4 min read.Updated: 26 Jan 2022, 06:41 AM ISTVivek Kaul
Tax benefits remain uneven for various investments in ways that are unfair to the voiceless
It’s that time of the year when the noise around the central government’s budget reaches its peak. The media is interested in whether the minimum taxable income level, income-tax slabs and the deductions allowed will go up.
These can easily be automated by linking them with average retail inflation, so that the slabs as well as deductions rise automatically every year to account for the rising cost of living. But that would take the drama out of the equation and not allow any government in power to show its benefactory nature.
Given that India’s income tax law changes with every budget, insurance companies, mutual funds, real estate companies and stock market brokerages have all put out their list of demands. They want the tax benefits available for the specific kind of investment they represent to go up.
Real estate companies want the interest deduction available on home loans to go up. The stock market guys don’t want to pay any tax on the long-term capital gains they make. Of course, they have cloaked this intention under the euphemism of the government needing to encourage stock-market participation across the country.
In all this, no one seems to be batting for depositors. While all other forms of income get favourable tax treatment, those with deposits in banks don’t.
Let’s start with gold. If this metal is sold after a period of holding of more than three years, any gain is subject to long-term capital gains tax of 20% after indexation. Indexation allows investors to take the inflation that prevailed during the holding period into account while calculating the investment’s cost of acquisition. This brings down the effective gain made, and, as a result, the total tax that needs to be paid. This indexation benefit while calculating capital gains is also available to those who invest in debt mutual funds and homes.
So, what’s the economic use of investing in gold and why should there be tax benefits provided for it? Further, people invest in homes and simply keep them locked. When they sell property, they get indexation benefits. Why should that be the case?
When it comes to interest earned on deposits, tax needs to be paid at the marginal rate and there are no indexation benefits available. Does inflation not impact Indian depositors in any way?
In recent years, the government has allowed senior citizens, or those aged 60 years and above, to deduct interest earned on bank and post-office deposits from their taxable income up to a maximum of ₹50,000. This partly softens the blow of inflation by introducing an exception to the rule. But, in doing so, it also further complicates the income tax law, which taxes different forms of income in different ways and at different tax rates.

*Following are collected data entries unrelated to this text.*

-- one final piece: A's (len, to_squares offsets) equals B's pvPiece of the cell list
lemma pvFinalPiece (t : List (List Int)) (cf : Bool) (N M : Nat)
    (s : Nat × Nat) (P : List (Int × Int)) (cells : List (Nat × Nat))
    (hstart : pvIsStart t (pvTarget cf) N M s)
    (hP : ∃ P' : List (Nat × Nat),
      P = P'.map (fun c => ((c.1 : Int) - s.1, (c.2 : Int) - s.2)) ∧ P'.Nodup ∧
      (∀ c, c ∈ P' ↔ pvRch t (pvTarget cf) N M s c))
    (hcnd : cells.Nodup)
    (hcm : ∀ c, c ∈ cells ↔ (pvRch t (pvTarget cf) N M s c ∧ c ∈ pvCells N M)) :
    ((P.length : Int), to_squares P) = pvPiece cells := by
  obtain ⟨P', hPe, hPnd, hPm⟩ := hP
  have hcm' : ∀ c, c ∈ cells ↔ pvRch t (pvTarget cf) N M s c := by
    intro c
    rw [hcm c]
    exact and_iff_left_of_imp (fun hr => pvMem_cells.mpr ⟨(pvRch_ok hr).1, (pvRch_ok hr).2.1⟩)
  have hmemPC : ∀ c, c ∈ P' ↔ c ∈ cells := fun c => (hPm c).trans (hcm' c).symm
  have hscell : s ∈ cells := (hcm' s).mpr (pvRch_refl hstart.1)
  have hge : ∀ c ∈ cells, s.1 ≤ c.1 ∧ (c.1 = s.1 → s.2 ≤ c.2) := by
    intro c hc
    have := hstart.2 c ((hcm' c).mp hc)
    unfold pvRmLt at this
    constructor
    · omega
    · intro h; omega
  have hne : cells ≠ [] := fun he => by rw [he] at hscell; exact absurd hscell (List.not_mem_nil)
  have hnem : cells.map Prod.fst ≠ [] := fun he => hne (List.map_eq_nil_iff.mp he)
  have hnem2 : cells.map Prod.snd ≠ [] := fun he => hne (List.map_eq_nil_iff.mp he)
  obtain ⟨my, hmy⟩ := pvMin?_some _ hnem
  obtain ⟨My, hMy⟩ := pvMax?_some _ hnem
  obtain ⟨mx, hmx⟩ := pvMin?_some _ hnem2
  obtain ⟨Mx, hMx⟩ := pvMax?_some _ hnem2
  have hmys : my = s.1 := by
    have h1 := PySem.List.min?_isMin hmy s.1 (List.mem_map_of_mem hscell)
    obtain ⟨cm, hcmm, hcme⟩ := List.mem_map.mp (PySem.List.min?_mem hmy)
    have h2 := (hge cm hcmm).1
    omega
  subst hmys
  have hlen : P'.length = cells.length :=
    ((List.perm_ext_iff_of_nodup hPnd hcnd).mpr hmemPC).length_eq
  have hsq := pvPieceEq P' cells s.1 s.2 hmemPC (by rwa [Prod.mk.eta]) hge My mx Mx hMy hmx hMx
  unfold pvPiece
  rw [hmy, hMy, hmx, hMx, PySem.Set.ofList_eq_self_of_nodup cells hcnd]
  simp only [Option.getD_some]
  refine Prod.ext ?_ ?_
  · show (P.length : Int) = (cells.length : Int)
    rw [hPe, List.length_map, hlen]
  · show to_squares P = _
    rw [hPe, hsq]
    rfl

-- ===== the main equivalence =====
theorem pv_main (t : List (List Int)) (cf : Bool) :
    create_squares t cf = create_squares_alt t cf := by
  simp only [create_squares, create_squares_alt]
  rw [pvNestedFold (pvScanStepA t cf t.length (t.headD []).length)]
  rw [show (if cf then (1 : Int) else 0) = pvTarget cf from rfl]
  obtain ⟨Lf, hLe, hLv, hLfix⟩ :=
    pvRelax_spec t (pvTarget cf) t.length (t.headD []).length
      (t.length * (t.headD []).length * (t.length * (t.headD []).length) + 1)
      (pvInit t (pvTarget cf) t.length (t.headD []).length)
      (Nat.lt_succ_of_le (pvSumL_bound _ _ _ _ _ (pvVals_init _ _ _ _)))
      (pvVals_init _ _ _ _)
  rw [hLe]
  rw [pvNestedFold (pvGroupCell Lf)]
  obtain ⟨V', pA', ss', hfoldA, hsspw', hssf', hFa', hFg'⟩ :=
    pvScan2 t cf t.length (t.headD []).length Lf
      (pvVals_contains hLv) (pvLabelFinal hLv hLfix)
      (pvCells t.length (t.headD []).length) [] (by simp)
      [] [] PySem.Dict.empty []
      List.nodup_nil (by simp)
      (by intro c hc; simp)
      List.Pairwise.nil (by simp)
      (by intro c hc; simp)
      List.Forall₂.nil
      (by show List.Forall₂ _ ([] : List (Nat × Nat)) ([] : List (Int × List (Nat × Nat)))
          exact List.Forall₂.nil)
  rw [hfoldA]
  simp only [List.nil_append] at hssf' hFg'
  set G' := (pvCells t.length (t.headD []).length).foldl
    (fun G c => pvGroupCell Lf G c.1 c.2) PySem.Dict.empty with hG'
  have hssM' : ∀ s ∈ ss', s.2 < (t.headD []).length := fun s hs => (hssf' s hs).1.1.2.1
  have hGkeys' := pvForall₂_keys hFg'
  have hkpw : G'.keys.Pairwise (· < ·) := by
    show (G'.items.map Prod.fst).Pairwise _
    rw [hGkeys', List.pairwise_map]
    exact List.Pairwise.imp_of_mem
      (fun {a b} ha hb hr =>
        (pvIdx_lt_iff (hssM' a ha) (hssM' b hb)).mpr hr) hsspw'
  have hknd : G'.keys.Nodup := hkpw.imp (fun h => ne_of_lt h)
  rw [PySem.List.sorted_eq_of_perm_of_pairwise_lt G'.keys G'.keys (fun x => x)
    (List.Perm.refl _) hkpw]
  have hmapkeys : G'.keys.map (fun lab => pvPiece (G'.getD lab []))
      = G'.items.map (fun g => pvPiece g.2) := by
    show (G'.items.map Prod.fst).map _ = _
    rw [List.map_map]
    apply List.map_congr_left
    intro g hg
    show pvPiece (G'.getD g.1 []) = pvPiece g.2
    rw [PySem.Dict.getD_of_mem_items G' (show (g.1, g.2) ∈ G'.items from hg) hknd]
  rw [hmapkeys]
  exact pvForall₂_map_eq _ _ hFa' hFg'
    (fun s P g hs hP hg =>
      pvFinalPiece t cf _ _ s P g.2 (hssf' s hs).1 hP hg.2.1 hg.2.2)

When it comes to listed stocks and equity mutual funds, long-term capital gains of up to ₹1 lakh are tax free. Beyond that, they are taxed at 10% with no indexation. Capital gains in this case are considered ‘long-term’ if an investor has stayed invested for a period of more than one year. The term required for these gains to be considered long-term in nature is longer in the case of other investments.
One defence of this leniency for shares is that by investing in initial public offerings (IPOs), investors provide entrepreneurs with capital to expand their business. There are two counterpoints to this. Not all investment in listed stocks is in IPOs. Also, many IPOs these days serve to provide an exit route for venture capitalists. Hence, the money going into IPOs does not always help in the expansion of a business.
Interestingly, there was no tax on long-term capital gains on stocks until a few years ago. But that did not encourage retail participation in stocks in all those years. Nonetheless, despite the tax, over the last two years, retail participation in stocks has grown by leaps and bounds. In 2019-20, on an average 400,000 demat accounts were opened every month; this has jumped to 2.6 million accounts in 2021-22.
Over the years, the government has often talked about simplifying the income tax law. In fact, in 2009, the previous government even introduced a direct taxes code, which tried to simplify the income tax law by proposing to largely tax different forms of incomes at the same rate. It was said that the code got scuttled on account of lobbying by chartered accountants and income tax officers, both of whom benefit from an overly complicated law. And every exception made to the income tax law essentially complicates it even further.
In fact, when it comes to personal income tax, every exception is backed by a strong lobby, from insurance companies to mutual funds to real estate companies and so on. Of course, bank depositors do not have a lobby simply because such individuals do not have enough of an incentive to organize themselves, as is the case with firms.
Also, most exceptions to the law help the rich and better-off pay tax at lower rates. This explains the demand for scrapping personal income tax completely and replacing it with an expenditure tax. One needs to remember, however, that the marginal propensity to consume tends to drop as incomes go up. Hence, any shift to a total expenditure tax system is likely to benefit those who pay income tax at higher tax rates.
To conclude, India needs a more equitable and simpler personal tax system. And for that to happen, depositors might have to start organizing themselves.